Angkasa terbangun langsung menyapa tantenya dan mama Lily. Sungguh sangat sopan, mengabaikan kaki Lily yang mati rasa karena ulahnya.
"Sana berangkat sekolah." Lily dan Angkasa menurut, pulang untuk bersiap ke sekolah.
*
Lily menggendong tas ranselnya bersemangat menuju rumah Nyonya Ida untuk menemui Angkasa.
"Pagi om Aska."
"Pagi Ly. Hari ini mama kamu pulang ya?"
"Iya om. Angkasa mana om?"
"Didalem, om duluan ya, kalau udah mau berangkat suruh Angkasa kunci pintu."
"Siap om."
Lily membuka pintu dari kayu jati itu. Pandangan Lily langsung tertuju pada Angkasa yang tertidur sambil tengkurap di sofa ruang tamu, masih dengan pakaian yang semalam digunakannya.
"Angkasa bangun ih. Gak sekolah?"
"Aku libur Ly."
"Lah gak tanggal merah ini."
"Disuruh libur sama sekolah."
"Lah kok aku enggak sih."
"Kan aku habis pulang lomba kemaren."
"Ya udah deh, aku berangkat naik bis." Angkasa menahan tangan Lily.

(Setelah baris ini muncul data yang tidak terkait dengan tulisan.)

-- the single hour hi = hf
lemma slotA_one0 (hi mi : Int) (hm : mi ≤ 0) : slotA hi mi hi hi = [pyFmtHM hi 0] := by
  unfold slotA keepA
  rw [if_neg (by omega), if_neg (by omega), if_neg (by omega), if_pos ⟨rfl, by norm_num⟩,
      if_neg (by omega), if_pos ⟨rfl, by norm_num⟩, if_neg (by omega), if_pos ⟨rfl, by norm_num⟩]
  rfl

lemma slotA_onenone (hi mi : Int) (hm : 0 < mi) : slotA hi mi hi hi = [] := by
  unfold slotA keepA
  rw [if_pos ⟨rfl, by omega⟩]
  by_cases h15 : 15 < mi
  · rw [if_pos ⟨rfl, by omega⟩]
    by_cases h30 : 30 < mi
    · rw [if_pos ⟨rfl, by omega⟩]
      by_cases h45 : 45 < mi
      · rw [if_pos ⟨rfl, by omega⟩]; rfl
      · rw [if_neg (by omega), if_pos ⟨rfl, by norm_num⟩]; rfl
    · rw [if_neg (by omega), if_pos ⟨rfl, by norm_num⟩, if_neg (by omega),
          if_pos ⟨rfl, by norm_num⟩]
      rfl
  · rw [if_neg (by omega), if_pos ⟨rfl, by norm_num⟩, if_neg (by omega), if_pos ⟨rfl, by norm_num⟩,
        if_neg (by omega), if_pos ⟨rfl, by norm_num⟩]
    rfl

lemma gmid_self (hf : Int) : gmid hf hf = [pyFmtHM hf 0] := by
  unfold gmid; rw [if_pos rfl]

lemma gmid_ne (hf hora : Int) (h : hora ≠ hf) :
    gmid hf hora = [pyFmtHM hora 0, pyFmtHM hora 15, pyFmtHM hora 30, pyFmtHM hora 45] := by
  unfold gmid; rw [if_neg h]

lemma fmt_div (h m : Int) (h0 : 0 ≤ m) (h60 : m < 60) :
    PySem.Int.floordiv (h * 60 + m) 60 = h ∧ PySem.Int.mod (h * 60 + m) 60 = m := by
  have hd : PySem.Int.floordiv (h * 60 + m) 60 = h :=
    (PySem.Int.floordiv_eq_iff_of_pos (by norm_num)).2 (by constructor <;> nlinarith)
  refine ⟨hd, ?_⟩
  have := PySem.Int.floordiv_mul_add_mod (h * 60 + m) 60
  rw [hd] at this; omega

lemma pyRange15_nil {a b : Int} (h : b ≤ a) : PySem.List.pyRange a b 15 = [] := by
  rw [PySem.List.pyRange_of_pos a b (by norm_num), if_neg (by omega)]
  simp

lemma pyRange15_cons {a b : Int} (h : a < b) :
    PySem.List.pyRange a b 15 = a :: PySem.List.pyRange (a + 15) b 15 := by
  rw [PySem.List.pyRange_of_pos a b (by norm_num),
      PySem.List.pyRange_of_pos (a + 15) b (by norm_num)]
  by_cases h2 : a + 15 < b
  · rw [if_pos h, if_pos h2]
    have hn : ((b - a + 15 - 1) / 15).toNat = ((b - (a + 15) + 15 - 1) / 15).toNat + 1 := by omega
    rw [hn, List.range_succ_eq_map]
    simp only [List.map_cons, List.map_map, Nat.cast_zero, mul_zero, add_zero, List.cons.injEq,
      true_and]
    apply List.map_congr_left
    intro k _
    simp only [Function.comp_apply, Nat.succ_eq_add_one]
    push_cast
    ring
  · rw [if_pos h, if_neg h2]
    have hn : ((b - a + 15 - 1) / 15).toNat = 1 := by omega
    rw [hn]
    simp

lemma mid_eq : ∀ (n : Nat) (h hf : Int), h ≤ hf → (hf - h).toNat = n →
    (PySem.List.pyRange h (hf + 1) 1).flatMap (gmid hf)
      = (PySem.List.pyRange (h * 60) (hf * 60 + 1) 15).map
          (fun t => pyFmtHM (PySem.Int.floordiv t 60) (PySem.Int.mod t 60)) := by
  intro n
  induction n with
  | zero =>
    intro h hf h1 h2
    have he : h = hf := by omega
    subst he
    rw [PySem.List.pyRange_one_cons (by omega), PySem.List.pyRange_one_eq_nil (by omega),
        pyRange15_cons (by omega), pyRange15_nil (by omega)]
    have hf0 := fmt_div h 0 (by norm_num) (by norm_num)
    simp only [add_zero] at hf0
    simp only [List.flatMap_cons, List.flatMap_nil, List.append_nil, List.map_cons, List.map_nil,
      hf0.1, hf0.2]
    rw [gmid_self]
  | succ n ih =>
    intro h hf h1 h2
    have hlt : h < hf := by omega
    rw [PySem.List.pyRange_one_cons (show h < hf + 1 by omega),
        pyRange15_cons (show h * 60 < hf * 60 + 1 by omega),
        pyRange15_cons (show h * 60 + 15 < hf * 60 + 1 by omega),
        pyRange15_cons (show h * 60 + 15 + 15 < hf * 60 + 1 by omega),
        pyRange15_cons (show h * 60 + 15 + 15 + 15 < hf * 60 + 1 by omega),
        show h * 60 + 15 + 15 + 15 + 15 = (h + 1) * 60 by ring]
    have h0 := fmt_div h 0 (by norm_num) (by norm_num)
    simp only [add_zero] at h0
    have h15 := fmt_div h 15 (by norm_num) (by norm_num)
    have h30 : PySem.Int.floordiv (h * 60 + 15 + 15) 60 = h ∧
        PySem.Int.mod (h * 60 + 15 + 15) 60 = 30 := by
      rw [show h * 60 + 15 + 15 = h * 60 + 30 by ring]
      exact fmt_div h 30 (by norm_num) (by norm_num)
    have h45 : PySem.Int.floordiv (h * 60 + 15 + 15 + 15) 60 = h ∧
        PySem.Int.mod (h * 60 + 15 + 15 + 15) 60 = 45 := by
      rw [show h * 60 + 15 + 15 + 15 = h * 60 + 45 by ring]
      exact fmt_div h 45 (by norm_num) (by norm_num)
    rw [List.flatMap_cons, ih (h + 1) hf (by omega) (by omega),
      gmid_ne hf h (by omega)]
    simp only [List.map_cons, h0.1, h0.2, h15.1, h15.2, h30.1, h30.2, h45.1, h45.2,
      List.cons_append, List.nil_append]

lemma main_eq (hi mi hf : Int) : gerar_horas hi mi hf = gerar_horas_alt hi mi hf := by
  have halt : gerar_horas_alt hi mi hf =
      (PySem.List.pyRange
        (if mi > 45 then (hi + 1) * 60
         else if mi ≤ 0 then hi * 60
         else hi * 60 + PySem.Int.floordiv (mi + 14) 15 * 15) (hf * 60 + 1) 15).map
        (fun t => pyFmtHM (PySem.Int.floordiv t 60) (PySem.Int.mod t 60)) := rfl
  rw [A_flat, halt]
  by_cases hle : hi ≤ hf
  · rw [PySem.List.pyRange_one_cons (show hi < hf + 1 by omega), List.flatMap_cons,
        List.flatMap_congr (fun x hx => slot_mid hi mi hf x
          (by have := (PySem.List.mem_pyRange_one.1 hx).1; omega))]
    by_cases heq : hi = hf
    · subst heq
      rw [PySem.List.pyRange_one_eq_nil (by omega)]
      simp only [List.flatMap_nil, List.append_nil]
      by_cases hm45 : mi > 45
      · rw [if_pos hm45, pyRange15_nil (by omega), slotA_bnone hi mi hi hm45, List.map_nil]
      · by_cases hm0 : mi ≤ 0
        · rw [if_neg hm45, if_pos hm0, pyRange15_cons (by omega), pyRange15_nil (by omega),
              slotA_one0 hi mi hm0]
          have h0 := fmt_div hi 0 (by norm_num) (by norm_num)
          simp only [add_zero] at h0
          simp only [List.map_cons, List.map_nil, h0.1, h0.2]
        · rw [if_neg hm45, if_neg hm0]
          have hq : 1 ≤ PySem.Int.floordiv (mi + 14) 15 := by
            rw [PySem.Int.le_floordiv_iff_mul_le (by norm_num)]; omega
          rw [pyRange15_nil (by nlinarith), slotA_onenone hi mi (by omega), List.map_nil]
    · have hlt : hi < hf := by omega
      rw [mid_eq (hf - (hi + 1)).toNat (hi + 1) hf (by omega) rfl]
      have h0 := fmt_div hi 0 (by norm_num) (by norm_num)
      simp only [add_zero] at h0
      have h15 := fmt_div hi 15 (by norm_num) (by norm_num)
      have h30 : PySem.Int.floordiv (hi * 60 + 15 + 15) 60 = hi ∧
          PySem.Int.mod (hi * 60 + 15 + 15) 60 = 30 := by
        rw [show hi * 60 + 15 + 15 = hi * 60 + 30 by ring]
        exact fmt_div hi 30 (by norm_num) (by norm_num)
      have h45 : PySem.Int.floordiv (hi * 60 + 15 + 15 + 15) 60 = hi ∧
          PySem.Int.mod (hi * 60 + 15 + 15 + 15) 60 = 45 := by
        rw [show hi * 60 + 15 + 15 + 15 = hi * 60 + 45 by ring]
        exact fmt_div hi 45 (by norm_num) (by norm_num)
      by_cases hm45 : mi > 45
      · rw [if_pos hm45, slotA_bnone hi mi hf hm45, List.nil_append]
      · by_cases hm0 : mi ≤ 0
        · rw [if_neg hm45, if_pos hm0,
              pyRange15_cons (show hi * 60 < hf * 60 + 1 by omega),
              pyRange15_cons (show hi * 60 + 15 < hf * 60 + 1 by omega),
              pyRange15_cons (show hi * 60 + 15 + 15 < hf * 60 + 1 by omega),
              pyRange15_cons (show hi * 60 + 15 + 15 + 15 < hf * 60 + 1 by omega),
              show hi * 60 + 15 + 15 + 15 + 15 = (hi + 1) * 60 by ring,
              slotA_b0 hi mi hf heq hm0]
          simp only [List.map_cons, h0.1, h0.2, h15.1, h15.2, h30.1, h30.2, h45.1, h45.2,
            List.cons_append, List.nil_append]
        · rw [if_neg hm45, if_neg hm0]
          rcases (show PySem.Int.floordiv (mi + 14) 15 = 1 ∧ 0 < mi ∧ mi ≤ 15
              ∨ PySem.Int.floordiv (mi + 14) 15 = 2 ∧ 15 < mi ∧ mi ≤ 30
              ∨ PySem.Int.floordiv (mi + 14) 15 = 3 ∧ 30 < mi ∧ mi ≤ 45 by
            by_cases hb1 : mi ≤ 15
            · exact Or.inl ⟨(PySem.Int.floordiv_eq_iff_of_pos (by norm_num)).2 (by omega),
                by omega, hb1⟩
            · by_cases hb2 : mi ≤ 30
              · exact Or.inr (Or.inl ⟨(PySem.Int.floordiv_eq_iff_of_pos (by norm_num)).2 (by omega),
                  by omega, hb2⟩)
              · exact Or.inr (Or.inr ⟨(PySem.Int.floordiv_eq_iff_of_pos (by norm_num)).2 (by omega),
                  by omega, by omega⟩)) with
            ⟨hq, hl, hu⟩ | ⟨hq, hl, hu⟩ | ⟨hq, hl, hu⟩
          · rw [hq, show hi * 60 + 1 * 15 = hi * 60 + 15 by ring,
                pyRange15_cons (show hi * 60 + 15 < hf * 60 + 1 by omega),
                pyRange15_cons (show hi * 60 + 15 + 15 < hf * 60 + 1 by omega),
                pyRange15_cons (show hi * 60 + 15 + 15 + 15 < hf * 60 + 1 by omega),
                show hi * 60 + 15 + 15 + 15 + 15 = (hi + 1) * 60 by ring,
                slotA_b15 hi mi hf heq hl hu]
            simp only [List.map_cons, h15.1, h15.2, h30.1, h30.2, h45.1, h45.2,
              List.cons_append, List.nil_append]
          · have h30' : PySem.Int.floordiv (hi * 60 + 30 + 15) 60 = hi ∧
                PySem.Int.mod (hi * 60 + 30 + 15) 60 = 45 := by
              rw [show hi * 60 + 30 + 15 = hi * 60 + 45 by ring]
              exact fmt_div hi 45 (by norm_num) (by norm_num)
            have h30'' := fmt_div hi 30 (by norm_num) (by norm_num)
            rw [hq, show hi * 60 + 2 * 15 = hi * 60 + 30 by ring,
                pyRange15_cons (show hi * 60 + 30 < hf * 60 + 1 by omega),
                pyRange15_cons (show hi * 60 + 30 + 15 < hf * 60 + 1 by omega),
                show hi * 60 + 30 + 15 + 15 = (hi + 1) * 60 by ring,
                slotA_b30 hi mi hf heq hl hu]
            simp only [List.map_cons, h30''.1, h30''.2, h30'.1, h30'.2,
              List.cons_append, List.nil_append]
          · have h45' := fmt_div hi 45 (by norm_num) (by norm_num)
            rw [hq, show hi * 60 + 3 * 15 = hi * 60 + 45 by ring,
                pyRange15_cons (show hi * 60 + 45 < hf * 60 + 1 by omega),
                show hi * 60 + 45 + 15 = (hi + 1) * 60 by ring,
                slotA_b45 hi mi hf heq hl hu]
            simp only [List.map_cons, h45'.1, h45'.2, List.cons_append, List.nil_append]
  · rw [PySem.List.pyRange_one_eq_nil (by omega)]
    by_cases hm45 : mi > 45
    · rw [if_pos hm45, pyRange15_nil (by omega)]; simp
    · by_cases hm0 : mi ≤ 0
      · rw [if_neg hm45, if_pos hm0, pyRange15_nil (by omega)]; simp
      · rw [if_neg hm45, if_neg hm0]
        have hq : 1 ≤ PySem.Int.floordiv (mi + 14) 15 := by
          rw [PySem.Int.le_floordiv_iff_mul_le (by norm_num)]; omega
        rw [pyRange15_nil (by nlinarith)]; simp

-- ===== VERDICT (by name: the statement is the Claim_ definition above) =====
theorem gerar_horas_spec : Claim_equal_gerar_horas := by
  unfold Claim_equal_gerar_horas Spec_gerar_horas
  intro hi mi hf _
  exact main_eq hi mi hf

"Tunggu bentar, aku anter. Aku cuci muka dulu."
Angkasa bangkit dan masuk kekamarnya, tak lama setelah itu Angkasa kembali dengan pakaian bersih dan wajah yang segar.
"Angkasa kok ganteng sih. Cupunya kok hilang."
"Biar cepet, dah yuk berangkat." Lily menilai penampilan Angkasa. Kaos polos hitam, celana jeans selutut dan bare facenya. Benar-benar sempurna.
Angkasa memakaikan helm di kepala Lily dan mengeluarkan motor maticnya dari bagasi.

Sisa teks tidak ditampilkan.